*** Opening of SUPPLIED MATERIAL ***

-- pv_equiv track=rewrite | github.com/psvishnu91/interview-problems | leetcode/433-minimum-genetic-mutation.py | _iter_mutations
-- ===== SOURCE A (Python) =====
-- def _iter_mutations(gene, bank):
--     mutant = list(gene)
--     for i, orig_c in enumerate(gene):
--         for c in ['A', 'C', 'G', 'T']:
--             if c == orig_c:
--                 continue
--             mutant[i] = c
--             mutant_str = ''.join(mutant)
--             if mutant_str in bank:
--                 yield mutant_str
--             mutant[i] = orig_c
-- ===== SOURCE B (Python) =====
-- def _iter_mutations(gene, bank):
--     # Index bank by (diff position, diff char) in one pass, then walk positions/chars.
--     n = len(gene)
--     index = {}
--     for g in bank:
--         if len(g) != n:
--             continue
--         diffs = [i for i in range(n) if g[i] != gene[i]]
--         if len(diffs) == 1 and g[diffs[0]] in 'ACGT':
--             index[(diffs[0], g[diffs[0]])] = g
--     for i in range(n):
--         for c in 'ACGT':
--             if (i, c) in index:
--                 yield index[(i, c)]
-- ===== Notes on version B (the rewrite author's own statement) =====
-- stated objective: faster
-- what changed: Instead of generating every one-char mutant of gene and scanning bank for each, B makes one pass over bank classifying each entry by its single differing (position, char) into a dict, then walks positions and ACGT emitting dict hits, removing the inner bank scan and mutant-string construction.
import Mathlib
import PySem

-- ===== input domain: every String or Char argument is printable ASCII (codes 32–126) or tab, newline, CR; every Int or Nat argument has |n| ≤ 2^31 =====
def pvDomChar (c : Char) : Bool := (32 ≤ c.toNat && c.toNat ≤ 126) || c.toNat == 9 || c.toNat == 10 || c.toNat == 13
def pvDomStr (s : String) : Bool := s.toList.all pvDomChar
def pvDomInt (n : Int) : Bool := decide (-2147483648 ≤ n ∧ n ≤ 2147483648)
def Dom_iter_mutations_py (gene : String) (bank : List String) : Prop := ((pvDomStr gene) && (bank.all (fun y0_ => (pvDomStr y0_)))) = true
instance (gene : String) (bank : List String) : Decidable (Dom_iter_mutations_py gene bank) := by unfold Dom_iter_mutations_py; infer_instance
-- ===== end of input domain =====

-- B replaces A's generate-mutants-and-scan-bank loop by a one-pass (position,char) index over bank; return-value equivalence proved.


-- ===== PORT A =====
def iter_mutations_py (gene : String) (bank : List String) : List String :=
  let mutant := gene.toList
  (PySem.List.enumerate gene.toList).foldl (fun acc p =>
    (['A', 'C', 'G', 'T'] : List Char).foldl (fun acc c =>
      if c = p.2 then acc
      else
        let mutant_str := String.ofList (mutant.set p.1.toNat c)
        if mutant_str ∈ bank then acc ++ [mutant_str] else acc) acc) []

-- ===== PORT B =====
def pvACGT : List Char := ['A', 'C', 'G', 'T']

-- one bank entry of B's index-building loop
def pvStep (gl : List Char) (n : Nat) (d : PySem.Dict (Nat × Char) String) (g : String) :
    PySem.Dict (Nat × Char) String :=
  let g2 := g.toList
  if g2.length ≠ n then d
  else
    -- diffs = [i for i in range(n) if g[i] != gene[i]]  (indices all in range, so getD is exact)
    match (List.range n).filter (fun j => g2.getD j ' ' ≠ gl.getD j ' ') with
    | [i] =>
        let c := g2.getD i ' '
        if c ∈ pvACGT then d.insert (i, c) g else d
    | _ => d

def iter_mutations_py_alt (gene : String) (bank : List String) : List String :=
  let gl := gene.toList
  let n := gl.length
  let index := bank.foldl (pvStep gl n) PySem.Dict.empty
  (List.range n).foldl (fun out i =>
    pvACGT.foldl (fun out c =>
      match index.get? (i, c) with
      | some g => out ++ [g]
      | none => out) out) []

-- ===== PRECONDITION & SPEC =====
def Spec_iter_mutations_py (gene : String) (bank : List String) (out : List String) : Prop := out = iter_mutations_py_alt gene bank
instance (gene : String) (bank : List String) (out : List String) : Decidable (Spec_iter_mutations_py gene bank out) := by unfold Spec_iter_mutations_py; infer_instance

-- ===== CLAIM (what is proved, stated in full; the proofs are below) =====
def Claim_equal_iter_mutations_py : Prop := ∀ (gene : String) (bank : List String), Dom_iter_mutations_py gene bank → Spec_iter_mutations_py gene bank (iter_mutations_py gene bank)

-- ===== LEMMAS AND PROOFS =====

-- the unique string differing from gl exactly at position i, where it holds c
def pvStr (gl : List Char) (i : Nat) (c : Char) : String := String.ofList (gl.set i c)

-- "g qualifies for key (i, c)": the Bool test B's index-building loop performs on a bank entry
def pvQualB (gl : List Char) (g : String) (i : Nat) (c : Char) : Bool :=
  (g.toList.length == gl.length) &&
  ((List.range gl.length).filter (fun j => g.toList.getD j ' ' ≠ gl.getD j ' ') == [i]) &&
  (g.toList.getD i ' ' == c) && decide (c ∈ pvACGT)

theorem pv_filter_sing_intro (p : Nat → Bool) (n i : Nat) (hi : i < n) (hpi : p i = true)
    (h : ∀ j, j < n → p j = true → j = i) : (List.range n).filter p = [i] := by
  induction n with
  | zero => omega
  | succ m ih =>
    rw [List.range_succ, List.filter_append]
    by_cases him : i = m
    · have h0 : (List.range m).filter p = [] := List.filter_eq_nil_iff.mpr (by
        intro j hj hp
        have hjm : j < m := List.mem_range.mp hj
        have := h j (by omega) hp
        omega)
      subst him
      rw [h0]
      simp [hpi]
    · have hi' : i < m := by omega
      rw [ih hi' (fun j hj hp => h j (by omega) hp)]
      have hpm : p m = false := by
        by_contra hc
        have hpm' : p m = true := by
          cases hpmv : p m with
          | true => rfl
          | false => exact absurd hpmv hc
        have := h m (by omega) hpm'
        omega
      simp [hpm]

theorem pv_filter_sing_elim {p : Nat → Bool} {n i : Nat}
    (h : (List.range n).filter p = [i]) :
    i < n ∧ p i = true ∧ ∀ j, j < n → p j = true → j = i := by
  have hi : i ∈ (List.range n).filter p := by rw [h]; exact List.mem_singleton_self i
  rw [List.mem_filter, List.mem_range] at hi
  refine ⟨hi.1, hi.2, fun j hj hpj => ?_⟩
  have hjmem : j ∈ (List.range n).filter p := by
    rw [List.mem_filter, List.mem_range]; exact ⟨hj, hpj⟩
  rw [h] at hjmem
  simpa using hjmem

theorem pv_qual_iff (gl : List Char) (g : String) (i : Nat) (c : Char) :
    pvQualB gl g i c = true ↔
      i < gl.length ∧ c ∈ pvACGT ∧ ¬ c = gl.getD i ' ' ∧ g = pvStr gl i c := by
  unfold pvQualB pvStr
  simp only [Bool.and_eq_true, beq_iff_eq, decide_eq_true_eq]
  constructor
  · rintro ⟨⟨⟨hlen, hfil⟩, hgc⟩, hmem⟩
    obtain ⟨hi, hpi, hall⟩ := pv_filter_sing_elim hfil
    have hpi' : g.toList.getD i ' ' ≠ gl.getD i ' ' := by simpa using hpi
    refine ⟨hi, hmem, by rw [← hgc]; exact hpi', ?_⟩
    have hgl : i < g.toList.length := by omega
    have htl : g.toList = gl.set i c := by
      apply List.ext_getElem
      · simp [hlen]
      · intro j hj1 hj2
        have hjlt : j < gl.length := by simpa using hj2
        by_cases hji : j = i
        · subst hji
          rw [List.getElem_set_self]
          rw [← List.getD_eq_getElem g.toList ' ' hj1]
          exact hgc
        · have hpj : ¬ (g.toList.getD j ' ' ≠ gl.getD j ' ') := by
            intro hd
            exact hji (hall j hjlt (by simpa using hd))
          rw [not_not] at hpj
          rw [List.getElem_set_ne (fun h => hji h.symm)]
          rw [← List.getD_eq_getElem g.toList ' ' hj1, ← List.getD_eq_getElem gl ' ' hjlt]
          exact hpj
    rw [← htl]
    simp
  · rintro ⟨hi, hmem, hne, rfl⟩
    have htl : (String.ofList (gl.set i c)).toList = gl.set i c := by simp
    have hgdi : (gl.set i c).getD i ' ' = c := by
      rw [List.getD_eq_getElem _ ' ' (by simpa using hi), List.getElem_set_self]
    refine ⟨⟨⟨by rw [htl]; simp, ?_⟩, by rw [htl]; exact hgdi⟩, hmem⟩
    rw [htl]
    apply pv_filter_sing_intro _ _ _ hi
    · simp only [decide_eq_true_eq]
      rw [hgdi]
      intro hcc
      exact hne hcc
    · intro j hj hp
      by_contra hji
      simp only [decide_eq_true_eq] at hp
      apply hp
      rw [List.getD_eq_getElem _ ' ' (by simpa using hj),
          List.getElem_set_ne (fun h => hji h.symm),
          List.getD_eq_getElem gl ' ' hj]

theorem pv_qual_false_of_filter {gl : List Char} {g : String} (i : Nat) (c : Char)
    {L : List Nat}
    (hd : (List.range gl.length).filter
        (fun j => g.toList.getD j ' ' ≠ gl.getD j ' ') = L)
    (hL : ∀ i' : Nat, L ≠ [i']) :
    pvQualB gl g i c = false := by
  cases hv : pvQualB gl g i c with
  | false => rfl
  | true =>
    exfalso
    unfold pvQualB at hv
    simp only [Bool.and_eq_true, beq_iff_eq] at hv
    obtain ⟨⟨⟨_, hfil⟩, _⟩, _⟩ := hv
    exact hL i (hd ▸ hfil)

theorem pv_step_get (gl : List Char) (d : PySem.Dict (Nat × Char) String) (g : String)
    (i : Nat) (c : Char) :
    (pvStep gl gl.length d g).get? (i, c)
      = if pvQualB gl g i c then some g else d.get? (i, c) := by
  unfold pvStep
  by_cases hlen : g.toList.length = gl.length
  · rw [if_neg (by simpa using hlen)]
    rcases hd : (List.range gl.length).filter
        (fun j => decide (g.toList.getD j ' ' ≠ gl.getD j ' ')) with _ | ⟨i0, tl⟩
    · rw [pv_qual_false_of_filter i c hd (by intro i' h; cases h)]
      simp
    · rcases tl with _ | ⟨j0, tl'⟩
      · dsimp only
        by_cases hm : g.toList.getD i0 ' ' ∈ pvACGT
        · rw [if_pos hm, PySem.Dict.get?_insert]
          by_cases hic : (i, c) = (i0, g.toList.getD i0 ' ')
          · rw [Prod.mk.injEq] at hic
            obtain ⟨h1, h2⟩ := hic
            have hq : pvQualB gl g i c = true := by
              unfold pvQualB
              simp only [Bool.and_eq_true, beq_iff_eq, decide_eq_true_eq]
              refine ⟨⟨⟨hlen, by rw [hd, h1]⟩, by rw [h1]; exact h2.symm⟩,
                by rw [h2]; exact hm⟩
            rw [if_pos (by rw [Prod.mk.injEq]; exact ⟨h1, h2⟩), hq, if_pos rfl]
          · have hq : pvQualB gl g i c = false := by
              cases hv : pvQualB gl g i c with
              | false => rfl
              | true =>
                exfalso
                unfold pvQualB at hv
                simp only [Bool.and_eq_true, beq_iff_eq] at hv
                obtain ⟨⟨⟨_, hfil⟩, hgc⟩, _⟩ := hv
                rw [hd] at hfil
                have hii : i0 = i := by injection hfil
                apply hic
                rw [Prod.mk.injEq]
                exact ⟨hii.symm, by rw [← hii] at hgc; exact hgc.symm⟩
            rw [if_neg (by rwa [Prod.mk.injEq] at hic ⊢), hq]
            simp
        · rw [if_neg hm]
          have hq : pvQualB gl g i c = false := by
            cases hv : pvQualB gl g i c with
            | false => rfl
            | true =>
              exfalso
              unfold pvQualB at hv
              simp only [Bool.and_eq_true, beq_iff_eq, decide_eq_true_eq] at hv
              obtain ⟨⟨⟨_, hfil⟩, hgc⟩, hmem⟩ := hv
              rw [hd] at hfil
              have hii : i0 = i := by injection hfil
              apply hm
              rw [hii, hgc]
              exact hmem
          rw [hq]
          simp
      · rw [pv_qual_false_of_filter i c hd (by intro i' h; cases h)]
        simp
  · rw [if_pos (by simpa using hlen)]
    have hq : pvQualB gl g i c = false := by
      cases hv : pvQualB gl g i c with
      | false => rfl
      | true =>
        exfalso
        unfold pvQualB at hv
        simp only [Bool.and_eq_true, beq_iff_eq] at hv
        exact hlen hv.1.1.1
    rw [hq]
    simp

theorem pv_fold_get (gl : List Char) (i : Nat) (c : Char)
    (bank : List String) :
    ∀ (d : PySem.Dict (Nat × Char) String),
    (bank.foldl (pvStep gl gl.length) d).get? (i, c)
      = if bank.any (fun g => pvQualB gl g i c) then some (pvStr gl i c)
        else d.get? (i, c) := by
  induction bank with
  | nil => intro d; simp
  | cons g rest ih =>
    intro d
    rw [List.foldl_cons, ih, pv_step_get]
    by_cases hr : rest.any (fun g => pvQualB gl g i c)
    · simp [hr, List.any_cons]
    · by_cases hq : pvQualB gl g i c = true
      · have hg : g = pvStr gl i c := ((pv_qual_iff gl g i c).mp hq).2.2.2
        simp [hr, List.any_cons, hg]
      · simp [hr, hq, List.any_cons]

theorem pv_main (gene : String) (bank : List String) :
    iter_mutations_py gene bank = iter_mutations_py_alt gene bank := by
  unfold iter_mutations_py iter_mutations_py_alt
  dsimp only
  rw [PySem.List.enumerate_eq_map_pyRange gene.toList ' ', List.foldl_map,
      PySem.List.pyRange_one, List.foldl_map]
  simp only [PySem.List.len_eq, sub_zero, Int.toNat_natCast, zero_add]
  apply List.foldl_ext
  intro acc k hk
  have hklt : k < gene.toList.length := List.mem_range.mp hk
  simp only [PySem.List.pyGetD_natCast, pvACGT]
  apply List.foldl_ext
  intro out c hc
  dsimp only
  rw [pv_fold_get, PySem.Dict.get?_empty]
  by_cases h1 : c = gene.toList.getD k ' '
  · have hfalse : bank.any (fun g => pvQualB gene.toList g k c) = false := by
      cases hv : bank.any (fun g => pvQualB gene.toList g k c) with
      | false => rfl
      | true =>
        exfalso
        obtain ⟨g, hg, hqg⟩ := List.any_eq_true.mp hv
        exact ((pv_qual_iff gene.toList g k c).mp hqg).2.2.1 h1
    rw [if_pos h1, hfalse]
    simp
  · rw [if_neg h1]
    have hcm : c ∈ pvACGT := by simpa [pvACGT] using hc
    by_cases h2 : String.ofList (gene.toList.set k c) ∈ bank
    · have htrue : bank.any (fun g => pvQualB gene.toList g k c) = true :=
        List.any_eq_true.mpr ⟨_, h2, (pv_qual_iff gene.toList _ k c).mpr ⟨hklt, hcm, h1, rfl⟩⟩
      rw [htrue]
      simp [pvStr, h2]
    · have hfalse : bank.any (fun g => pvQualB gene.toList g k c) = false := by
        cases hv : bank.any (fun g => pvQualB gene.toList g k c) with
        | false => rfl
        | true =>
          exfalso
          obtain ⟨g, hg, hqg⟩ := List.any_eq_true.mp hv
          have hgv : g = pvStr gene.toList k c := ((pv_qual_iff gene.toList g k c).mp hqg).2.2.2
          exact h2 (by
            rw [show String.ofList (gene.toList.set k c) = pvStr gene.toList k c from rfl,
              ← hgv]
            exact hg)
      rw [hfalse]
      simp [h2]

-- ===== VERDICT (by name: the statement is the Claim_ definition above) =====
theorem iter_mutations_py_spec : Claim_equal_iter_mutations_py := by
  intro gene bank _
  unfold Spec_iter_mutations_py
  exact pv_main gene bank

*** Close of SUPPLIED MATERIAL ***
*** Opening of SUPPLIED MATERIAL ***

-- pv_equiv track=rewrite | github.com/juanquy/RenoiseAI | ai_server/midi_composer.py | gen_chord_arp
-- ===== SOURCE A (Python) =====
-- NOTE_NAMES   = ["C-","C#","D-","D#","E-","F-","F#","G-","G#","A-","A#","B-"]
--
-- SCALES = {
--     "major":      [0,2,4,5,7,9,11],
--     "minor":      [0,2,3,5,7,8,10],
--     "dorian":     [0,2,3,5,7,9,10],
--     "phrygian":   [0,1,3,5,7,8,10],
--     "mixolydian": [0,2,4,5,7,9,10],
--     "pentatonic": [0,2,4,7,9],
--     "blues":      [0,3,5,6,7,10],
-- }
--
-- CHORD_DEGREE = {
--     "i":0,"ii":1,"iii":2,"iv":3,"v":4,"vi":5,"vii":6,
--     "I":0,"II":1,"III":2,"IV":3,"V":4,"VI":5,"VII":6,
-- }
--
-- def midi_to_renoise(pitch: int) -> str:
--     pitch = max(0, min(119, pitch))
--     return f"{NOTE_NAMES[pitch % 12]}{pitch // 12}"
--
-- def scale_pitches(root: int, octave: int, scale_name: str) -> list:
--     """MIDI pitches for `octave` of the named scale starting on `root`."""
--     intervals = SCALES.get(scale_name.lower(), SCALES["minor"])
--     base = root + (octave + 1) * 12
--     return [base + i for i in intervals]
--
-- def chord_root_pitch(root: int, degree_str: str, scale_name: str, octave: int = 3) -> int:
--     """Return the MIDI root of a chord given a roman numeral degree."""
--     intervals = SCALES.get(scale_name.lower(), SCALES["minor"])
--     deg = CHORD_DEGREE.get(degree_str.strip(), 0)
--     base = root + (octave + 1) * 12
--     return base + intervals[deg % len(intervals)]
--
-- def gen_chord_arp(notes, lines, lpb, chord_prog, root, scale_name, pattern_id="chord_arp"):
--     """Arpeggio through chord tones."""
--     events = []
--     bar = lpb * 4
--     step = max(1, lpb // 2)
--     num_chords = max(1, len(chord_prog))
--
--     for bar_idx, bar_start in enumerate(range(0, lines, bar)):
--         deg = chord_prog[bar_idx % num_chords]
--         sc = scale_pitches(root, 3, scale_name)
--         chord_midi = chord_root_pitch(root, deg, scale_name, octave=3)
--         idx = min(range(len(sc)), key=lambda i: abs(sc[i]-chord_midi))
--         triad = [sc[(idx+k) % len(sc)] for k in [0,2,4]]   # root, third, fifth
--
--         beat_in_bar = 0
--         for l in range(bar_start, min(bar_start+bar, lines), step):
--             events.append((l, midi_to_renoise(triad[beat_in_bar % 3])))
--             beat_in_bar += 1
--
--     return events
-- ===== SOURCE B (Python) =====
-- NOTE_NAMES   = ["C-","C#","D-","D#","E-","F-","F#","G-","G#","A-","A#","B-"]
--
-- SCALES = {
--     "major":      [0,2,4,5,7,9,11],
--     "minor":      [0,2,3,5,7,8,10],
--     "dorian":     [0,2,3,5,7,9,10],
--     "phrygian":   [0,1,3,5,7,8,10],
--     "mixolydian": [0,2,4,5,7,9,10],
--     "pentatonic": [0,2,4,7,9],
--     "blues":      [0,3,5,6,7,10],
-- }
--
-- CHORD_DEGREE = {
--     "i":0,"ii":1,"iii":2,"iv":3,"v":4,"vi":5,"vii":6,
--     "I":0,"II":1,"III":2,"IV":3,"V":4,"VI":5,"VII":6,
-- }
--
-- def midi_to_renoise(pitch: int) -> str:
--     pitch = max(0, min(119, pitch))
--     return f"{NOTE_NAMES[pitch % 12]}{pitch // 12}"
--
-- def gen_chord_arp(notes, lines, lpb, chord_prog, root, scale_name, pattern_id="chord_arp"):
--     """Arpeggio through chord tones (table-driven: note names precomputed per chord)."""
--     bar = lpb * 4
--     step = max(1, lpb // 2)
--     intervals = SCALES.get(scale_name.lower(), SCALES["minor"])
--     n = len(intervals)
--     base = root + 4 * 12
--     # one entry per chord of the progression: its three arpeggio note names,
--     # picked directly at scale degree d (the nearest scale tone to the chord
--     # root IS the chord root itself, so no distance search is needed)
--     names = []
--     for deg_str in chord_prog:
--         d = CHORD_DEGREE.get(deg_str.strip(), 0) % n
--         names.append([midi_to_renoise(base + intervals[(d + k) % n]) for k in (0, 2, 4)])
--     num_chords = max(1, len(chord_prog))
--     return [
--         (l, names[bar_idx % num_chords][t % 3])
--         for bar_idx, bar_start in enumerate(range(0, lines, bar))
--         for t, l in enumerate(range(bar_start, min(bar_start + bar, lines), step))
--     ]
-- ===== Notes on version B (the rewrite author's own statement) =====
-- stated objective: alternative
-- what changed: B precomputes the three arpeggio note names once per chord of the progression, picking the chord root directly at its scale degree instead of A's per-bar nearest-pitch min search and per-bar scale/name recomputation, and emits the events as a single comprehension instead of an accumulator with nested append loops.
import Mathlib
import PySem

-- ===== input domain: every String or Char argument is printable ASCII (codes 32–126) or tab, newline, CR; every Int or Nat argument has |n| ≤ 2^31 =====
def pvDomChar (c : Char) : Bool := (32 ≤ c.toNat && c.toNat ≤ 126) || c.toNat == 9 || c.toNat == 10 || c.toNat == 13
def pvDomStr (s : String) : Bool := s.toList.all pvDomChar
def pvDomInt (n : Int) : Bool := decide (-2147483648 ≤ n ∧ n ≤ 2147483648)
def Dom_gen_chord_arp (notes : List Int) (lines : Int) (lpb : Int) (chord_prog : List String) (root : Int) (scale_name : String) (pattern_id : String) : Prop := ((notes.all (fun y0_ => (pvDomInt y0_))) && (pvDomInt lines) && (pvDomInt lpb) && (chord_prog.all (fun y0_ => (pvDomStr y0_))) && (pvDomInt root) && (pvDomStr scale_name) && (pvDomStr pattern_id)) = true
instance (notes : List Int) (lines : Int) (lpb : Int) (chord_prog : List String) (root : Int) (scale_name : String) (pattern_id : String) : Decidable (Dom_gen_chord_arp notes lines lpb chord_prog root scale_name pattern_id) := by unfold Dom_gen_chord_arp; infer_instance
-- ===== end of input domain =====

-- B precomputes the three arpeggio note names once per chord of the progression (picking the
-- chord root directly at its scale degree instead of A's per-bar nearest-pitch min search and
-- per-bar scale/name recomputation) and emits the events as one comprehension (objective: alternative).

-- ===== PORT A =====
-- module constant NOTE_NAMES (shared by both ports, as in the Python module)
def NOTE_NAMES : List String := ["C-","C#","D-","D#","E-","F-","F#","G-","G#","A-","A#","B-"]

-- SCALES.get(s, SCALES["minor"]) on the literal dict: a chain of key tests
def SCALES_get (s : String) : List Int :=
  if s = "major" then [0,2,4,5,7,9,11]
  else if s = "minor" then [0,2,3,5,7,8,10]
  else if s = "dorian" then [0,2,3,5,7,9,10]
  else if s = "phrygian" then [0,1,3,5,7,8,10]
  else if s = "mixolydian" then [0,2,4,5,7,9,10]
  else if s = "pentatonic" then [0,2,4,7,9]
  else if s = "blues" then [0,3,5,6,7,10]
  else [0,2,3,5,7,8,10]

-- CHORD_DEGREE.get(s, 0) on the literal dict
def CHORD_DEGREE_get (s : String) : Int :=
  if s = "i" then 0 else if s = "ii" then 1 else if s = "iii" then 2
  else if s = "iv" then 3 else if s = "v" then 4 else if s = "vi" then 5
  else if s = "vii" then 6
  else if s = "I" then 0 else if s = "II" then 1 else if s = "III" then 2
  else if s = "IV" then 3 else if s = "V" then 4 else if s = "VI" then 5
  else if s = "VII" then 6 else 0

*** Close of SUPPLIED MATERIAL ***

Among the records, find all lines that include the string "track" and return them.

### WRITTEN ANSWER:
-- pv_equiv track=rewrite | github.com/psvishnu91/interview-problems | leetcode/433-minimum-genetic-mutation.py | _iter_mutations
-- pv_equiv track=rewrite | github.com/juanquy/RenoiseAI | ai_server/midi_composer.py | gen_chord_arp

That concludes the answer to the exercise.